Recent testing of alternatives to CCA (chromated copper arsenate) indicates that some of these new wood preservatives can be more corrosive to metal connectors and fasteners than CCA. As CCA-treated lumber will be phased out of the residential market for most applications by the end of 2003, the corrosion resistance of connections needs reevaluation to ensure the structural safety and durability of the buildings constructed with preservative-treated lumber. The objective of this technical note is to discuss issues associated with corrosion of connections in treated wood and to summarize available options for improved corrosion protection.
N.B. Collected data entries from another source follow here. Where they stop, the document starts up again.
-- pv_equiv track=rewrite | github.com/MinhThuan2406/MetadataFetcher | metadata_fetcher/installation_parser.py | group_and_clean_docker_commands
-- ===== SOURCE A (Python) =====
-- from typing import Optional, List, Tuple
--
-- def group_and_clean_docker_commands(cmds: List[dict], method: str) -> List[dict]:
--     # Group by platform/use-case and deduplicate by normalized command
--     unique = {}
--     for entry in cmds:
--         cmd = entry["command"].strip()
--         # Heuristic: label platform
--         if "standalone.bat" in cmd or "Invoke-WebRequest" in cmd:
--             platform = "windows"
--         elif "curl" in cmd or "bash standalone_embed.sh" in cmd or "$" in cmd:
--             platform = "linux/macOS/WSL2"
--         elif "wget" in cmd:
--             platform = "linux/macOS/WSL2"
--         else:
--             platform = "any"
--         norm = cmd.replace(' ', '').replace('\n', '').lower()
--         if norm not in unique:
--             entry["platform"] = platform
--             unique[norm] = entry
--     # Prioritize: Windows first, then Linux/macOS/WSL2, then any
--     ordered = sorted(unique.values(), key=lambda x: (x["platform"] != "windows", x["platform"] != "linux/macOS/WSL2", x["platform"]))
--     return ordered
-- ===== SOURCE B (Python) =====
-- def group_and_clean_docker_commands(cmds, method):
--     # Same dedup/labelling pass; then a single-pass three-way partition instead of sorted()
--     unique = {}
--     for entry in cmds:
--         cmd = entry["command"].strip()
--         if "standalone.bat" in cmd or "Invoke-WebRequest" in cmd:
--             platform = "windows"
--         elif "curl" in cmd or "bash standalone_embed.sh" in cmd or "$" in cmd:
--             platform = "linux/macOS/WSL2"
--         elif "wget" in cmd:
--             platform = "linux/macOS/WSL2"
--         else:
--             platform = "any"
--         norm = cmd.replace(' ', '').replace('\n', '').lower()
--         if norm not in unique:
--             entry["platform"] = platform
--             unique[norm] = entry
--     windows, linux, other = [], [], []
--     for e in unique.values():
--         if e["platform"] == "windows":
--             windows.append(e)
--         elif e["platform"] == "linux/macOS/WSL2":
--             linux.append(e)
--         else:
--             other.append(e)
--     return windows + linux + other
-- ===== Notes on version B (the rewrite author's own statement) =====
-- stated objective: simpler
-- what changed: The final sorted() with a three-component tuple key is replaced by a single stable pass that partitions the deduplicated entries into windows / linux-macOS-WSL2 / other buckets and concatenates them; the dedup loop is unchanged.
-- outside the precondition, e.g. on group_and_clean_docker_commands([{}], 'docker'): A raises KeyError, B raises KeyError
import Mathlib
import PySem

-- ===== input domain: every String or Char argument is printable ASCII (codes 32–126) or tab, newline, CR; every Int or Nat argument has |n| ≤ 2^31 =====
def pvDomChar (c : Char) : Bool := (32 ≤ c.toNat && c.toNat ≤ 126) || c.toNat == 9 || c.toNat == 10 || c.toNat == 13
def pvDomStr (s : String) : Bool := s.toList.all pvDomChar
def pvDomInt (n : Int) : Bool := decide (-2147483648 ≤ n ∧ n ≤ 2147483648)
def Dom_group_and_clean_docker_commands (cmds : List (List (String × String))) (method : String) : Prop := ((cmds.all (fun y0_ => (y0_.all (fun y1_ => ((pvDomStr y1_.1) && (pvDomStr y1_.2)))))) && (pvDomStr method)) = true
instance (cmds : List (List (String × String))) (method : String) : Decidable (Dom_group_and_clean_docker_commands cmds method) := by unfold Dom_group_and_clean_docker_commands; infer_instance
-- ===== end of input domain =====

-- B replaces the final sorted() by a single-pass three-way bucket partition (same order by stability); equivalence is about the RETURN value (the Python mutates the input dicts' "platform" field; B performs the same mutation).

-- ===== SHARED HELPERS (the dedup/labelling loop is textually identical in A and B) =====
def pvPlatform (cmd : String) : String :=
  if PySem.Str.isIn "standalone.bat" cmd || PySem.Str.isIn "Invoke-WebRequest" cmd then "windows"
  else if PySem.Str.isIn "curl" cmd || PySem.Str.isIn "bash standalone_embed.sh" cmd || PySem.Str.isIn "$" cmd then "linux/macOS/WSL2"
  else if PySem.Str.isIn "wget" cmd then "linux/macOS/WSL2"
  else "any"

-- the dedup loop body: entry["command"] is read with getD "" (Pre_ guarantees the key is present, so this matches Python)
def pvStep (unique : PySem.Dict String (PySem.Dict String String)) (entry : List (String × String)) : PySem.Dict String (PySem.Dict String String) :=
  let e : PySem.Dict String String := PySem.Dict.mk entry
  let cmd := PySem.Str.strip (e.getD "command" "")
  let platform := pvPlatform cmd
  let norm := PySem.Str.lower (PySem.Str.replace (PySem.Str.replace cmd " " "") "\n" "")
  if !(unique.contains norm) then unique.insert norm (e.insert "platform" platform) else unique

def pvUnique (cmds : List (List (String × String))) : PySem.Dict String (PySem.Dict String String) :=
  cmds.foldl pvStep PySem.Dict.empty

-- ===== PORT A =====
-- Python's sort key is the tuple (x["platform"] != "windows", x["platform"] != "linux/macOS/WSL2", x["platform"]),
-- compared lexicographically with False < True: exactly the Lex order on Bool × Bool × String.
-- x["platform"] is read with getD "" (every stored entry has the key set, so this matches Python).
def pvKeyA (x : PySem.Dict String String) : Lex (Bool × Lex (Bool × String)) :=
  toLex (decide (x.getD "platform" "" ≠ "windows"),
    toLex (decide (x.getD "platform" "" ≠ "linux/macOS/WSL2"), x.getD "platform" ""))

def group_and_clean_docker_commands (cmds : List (List (String × String))) (method : String) : List (List (String × String)) :=
  let unique := pvUnique cmds
  let ordered := PySem.List.sorted unique.values pvKeyA false
  ordered.map PySem.Dict.items

-- ===== PORT B =====
def group_and_clean_docker_commands_alt (cmds : List (List (String × String))) (method : String) : List (List (String × String)) :=
  let unique := pvUnique cmds
  let buckets := unique.values.foldl
    (fun (acc : List (PySem.Dict String String) × List (PySem.Dict String String) × List (PySem.Dict String String)) e =>
      if e.getD "platform" "" == "windows" then (acc.1 ++ [e], acc.2.1, acc.2.2)
      else if e.getD "platform" "" == "linux/macOS/WSL2" then (acc.1, acc.2.1 ++ [e], acc.2.2)
      else (acc.1, acc.2.1, acc.2.2 ++ [e]))
    ([], [], [])
  (buckets.1 ++ buckets.2.1 ++ buckets.2.2).map PySem.Dict.items

-- ===== PRECONDITION & SPEC =====
-- Pre_ excludes exactly the inputs where some entry lacks a "command" key: there Python A (and Python B) raise KeyError.
def Pre_group_and_clean_docker_commands (cmds : List (List (String × String))) (method : String) : Prop :=
  ∀ e ∈ cmds, e.any (fun p => p.1 == "command") = true
instance (cmds : List (List (String × String))) (method : String) : Decidable (Pre_group_and_clean_docker_commands cmds method) := by unfold Pre_group_and_clean_docker_commands; infer_instance

def pvWitness_group_and_clean_docker_commands : (List (List (String × String))) × String :=
  ([[("command", "curl -sfL install.sh")], [("command", "standalone.bat start")]], "docker")

def Spec_group_and_clean_docker_commands (cmds : List (List (String × String))) (method : String) (out : List (List (String × String))) : Prop := out = group_and_clean_docker_commands_alt cmds method
instance (cmds : List (List (String × String))) (method : String) (out : List (List (String × String))) : Decidable (Spec_group_and_clean_docker_commands cmds method out) := by unfold Spec_group_and_clean_docker_commands; infer_instance

-- ===== CLAIM (what is proved, stated in full; the proofs are below) =====
def Claim_equal_group_and_clean_docker_commands : Prop := ∀ (cmds : List (List (String × String))) (method : String), Dom_group_and_clean_docker_commands cmds method → Pre_group_and_clean_docker_commands cmds method → Spec_group_and_clean_docker_commands cmds method (group_and_clean_docker_commands cmds method)

-- ===== LEMMAS AND PROOFS =====

-- insertBy skips a prefix it is not "before" and lands in front of a suffix it is "before": stability made explicit
lemma pv_insertBy_skip {α : Type} (before : α → α → Bool) (x : α) (l r : List α)
    (hl : ∀ y ∈ l, before x y = false) (hr : ∀ y ∈ r, before x y = true) :
    PySem.List.insertBy before x (l ++ r) = l ++ x :: r := by
  induction l with
  | nil =>
    cases r with
    | nil => simp [PySem.List.insertBy]
    | cons y ys => simp [PySem.List.insertBy, hr y (by simp)]
  | cons a l ih =>
    simp [PySem.List.insertBy, hl a (by simp)]
    exact ih (fun y hy => hl y (by simp [hy]))

-- a stable sort whose keys take only three values k1 < k2 < k3 is the three-way partition
lemma pv_sorted_three {α κ : Type} [LT κ] [DecidableLT κ] [DecidableEq κ] (key : α → κ) (k1 k2 k3 : κ)
    (h12 : k1 < k2) (h13 : k1 < k3) (h23 : k2 < k3)
    (n11 : ¬ k1 < k1) (n21 : ¬ k2 < k1) (n22 : ¬ k2 < k2)
    (n31 : ¬ k3 < k1) (n32 : ¬ k3 < k2) (n33 : ¬ k3 < k3)
    (xs : List α) (hall : ∀ x ∈ xs, key x = k1 ∨ key x = k2 ∨ key x = k3) :
    PySem.List.sorted xs key false =
      xs.filter (fun x => decide (key x = k1)) ++ xs.filter (fun x => decide (key x = k2)) ++ xs.filter (fun x => decide (key x = k3)) := by
  rw [PySem.List.sorted_eq_foldl_insertBy]
  induction xs using List.reverseRecOn with
  | nil => simp
  | append_singleton xs x ih =>
    rw [List.foldl_append, List.foldl_cons, List.foldl_nil,
      ih (fun y hy => hall y (by simp [hy]))]
    have m1 : ∀ y ∈ xs.filter (fun x => decide (key x = k1)), key y = k1 := by
      intro y hy; simpa using (List.mem_filter.mp hy).2
    have m2 : ∀ y ∈ xs.filter (fun x => decide (key x = k2)), key y = k2 := by
      intro y hy; simpa using (List.mem_filter.mp hy).2
    have m3 : ∀ y ∈ xs.filter (fun x => decide (key x = k3)), key y = k3 := by
      intro y hy; simpa using (List.mem_filter.mp hy).2
    have ne12 : k1 ≠ k2 := fun h => n22 (h ▸ h12)
    have ne13 : k1 ≠ k3 := fun h => n33 (h ▸ h13)
    have ne23 : k2 ≠ k3 := fun h => n33 (h ▸ h23)
    rcases hall x (by simp) with hk | hk | hk
    · rw [show xs.filter (fun x => decide (key x = k1)) ++ xs.filter (fun x => decide (key x = k2)) ++ xs.filter (fun x => decide (key x = k3))
          = xs.filter (fun x => decide (key x = k1)) ++ (xs.filter (fun x => decide (key x = k2)) ++ xs.filter (fun x => decide (key x = k3))) by simp]
      rw [pv_insertBy_skip _ x _ _
        (by intro y hy; simp [m1 y hy, hk, n11])
        (by intro y hy; rcases List.mem_append.mp hy with h | h
            · simp [m2 y h, hk, h12]
            · simp [m3 y h, hk, h13])]
      simp [List.filter_append, hk, ne12, ne13]
    · rw [show xs.filter (fun x => decide (key x = k1)) ++ xs.filter (fun x => decide (key x = k2)) ++ xs.filter (fun x => decide (key x = k3))
          = (xs.filter (fun x => decide (key x = k1)) ++ xs.filter (fun x => decide (key x = k2))) ++ xs.filter (fun x => decide (key x = k3)) by simp]
      rw [pv_insertBy_skip _ x _ _
        (by intro y hy; rcases List.mem_append.mp hy with h | h
            · simp [m1 y h, hk, n21]
            · simp [m2 y h, hk, n22])
        (by intro y hy; simp [m3 y hy, hk, h23])]
      simp [List.filter_append, hk, ne12.symm, ne23]
    · rw [show xs.filter (fun x => decide (key x = k1)) ++ xs.filter (fun x => decide (key x = k2)) ++ xs.filter (fun x => decide (key x = k3))
          = (xs.filter (fun x => decide (key x = k1)) ++ xs.filter (fun x => decide (key x = k2)) ++ xs.filter (fun x => decide (key x = k3))) ++ [] by simp]
      rw [pv_insertBy_skip _ x _ _
        (by intro y hy; rcases List.mem_append.mp hy with h | h
            · rcases List.mem_append.mp h with h' | h'
              · simp [m1 y h', hk, n31]
              · simp [m2 y h', hk, n32]
            · simp [m3 y h, hk, n33])
        (by intro y hy; simp at hy)]
      simp [List.filter_append, hk, ne13.symm, ne23.symm]

-- B's three-accumulator loop is three filters
lemma pv_foldl_buckets {α : Type} (p q : α → Bool) (vals : List α) (w l o : List α) :
    vals.foldl (fun (acc : List α × List α × List α) e =>
        if p e then (acc.1 ++ [e], acc.2.1, acc.2.2)
        else if q e then (acc.1, acc.2.1 ++ [e], acc.2.2)
        else (acc.1, acc.2.1, acc.2.2 ++ [e])) (w, l, o)
      = (w ++ vals.filter p, l ++ vals.filter (fun e => !p e && q e), o ++ vals.filter (fun e => !p e && !q e)) := by
  induction vals generalizing w l o with
  | nil => simp
  | cons a t ih =>
    by_cases hp : p a
    · simp [List.foldl_cons, hp, ih]
    · by_cases hq : q a <;> simp [List.foldl_cons, hp, hq, ih]

lemma pv_platform_cases (cmd : String) :
    pvPlatform cmd = "windows" ∨ pvPlatform cmd = "linux/macOS/WSL2" ∨ pvPlatform cmd = "any" := by
  unfold pvPlatform; split_ifs <;> simp

-- every value stored by the dedup loop carries one of the three platform labels
lemma pv_unique_platform (cmds : List (List (String × String))) :
    ∀ x ∈ (pvUnique cmds).values,
      x.getD "platform" "" = "windows" ∨ x.getD "platform" "" = "linux/macOS/WSL2" ∨ x.getD "platform" "" = "any" := by
  unfold pvUnique
  have H : ∀ (l : List (List (String × String))) (d : PySem.Dict String (PySem.Dict String String)),
      (∀ x ∈ d.values, x.getD "platform" "" = "windows" ∨ x.getD "platform" "" = "linux/macOS/WSL2" ∨ x.getD "platform" "" = "any") →
      ∀ x ∈ (l.foldl pvStep d).values, x.getD "platform" "" = "windows" ∨ x.getD "platform" "" = "linux/macOS/WSL2" ∨ x.getD "platform" "" = "any" := by
    intro l
    induction l with
    | nil => intro d hd; exact hd
    | cons entry rest ih =>
      intro d hd
      rw [List.foldl_cons]
      apply ih
      intro x hx
      unfold pvStep at hx
      simp only [] at hx
      split at hx
      · rcases PySem.Dict.mem_values_insert _ _ _ _ hx with rfl | h
        · rw [PySem.Dict.getD_insert_self]
          exact pv_platform_cases _
        · exact hd x h
      · exact hd x hx
  exact H cmds PySem.Dict.empty (by simp [PySem.Dict.values, PySem.Dict.empty])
Connections are an integral part of a wood structure. Wood members are joined together using metal connectors (e.g., joist hangers) and/or fasteners (e.g., nails, bolts) designed and installed to resist loads that can be experienced by the structure over its lifetime. These loads are caused by the weight of the building materials, human activity (e.g., weight of people standing on a deck), or by the forces of nature (e.g., weight of snow on the roof or shaking due to earthquake). Corrosion causes the steel connections to lose their strength with time such that the structure may be incapable of supporting the applied loads. Therefore, it is critical to protect wood connections against corrosion in an effective and lasting manner to prevent structural failures. The most common applications for preservative-treated lumber in residential construction are sill plates, floor framing in exposed crawl spaces, decks, wood foundations (note: wood foundations are exempt from the agreed phase out), playgrounds, and fences.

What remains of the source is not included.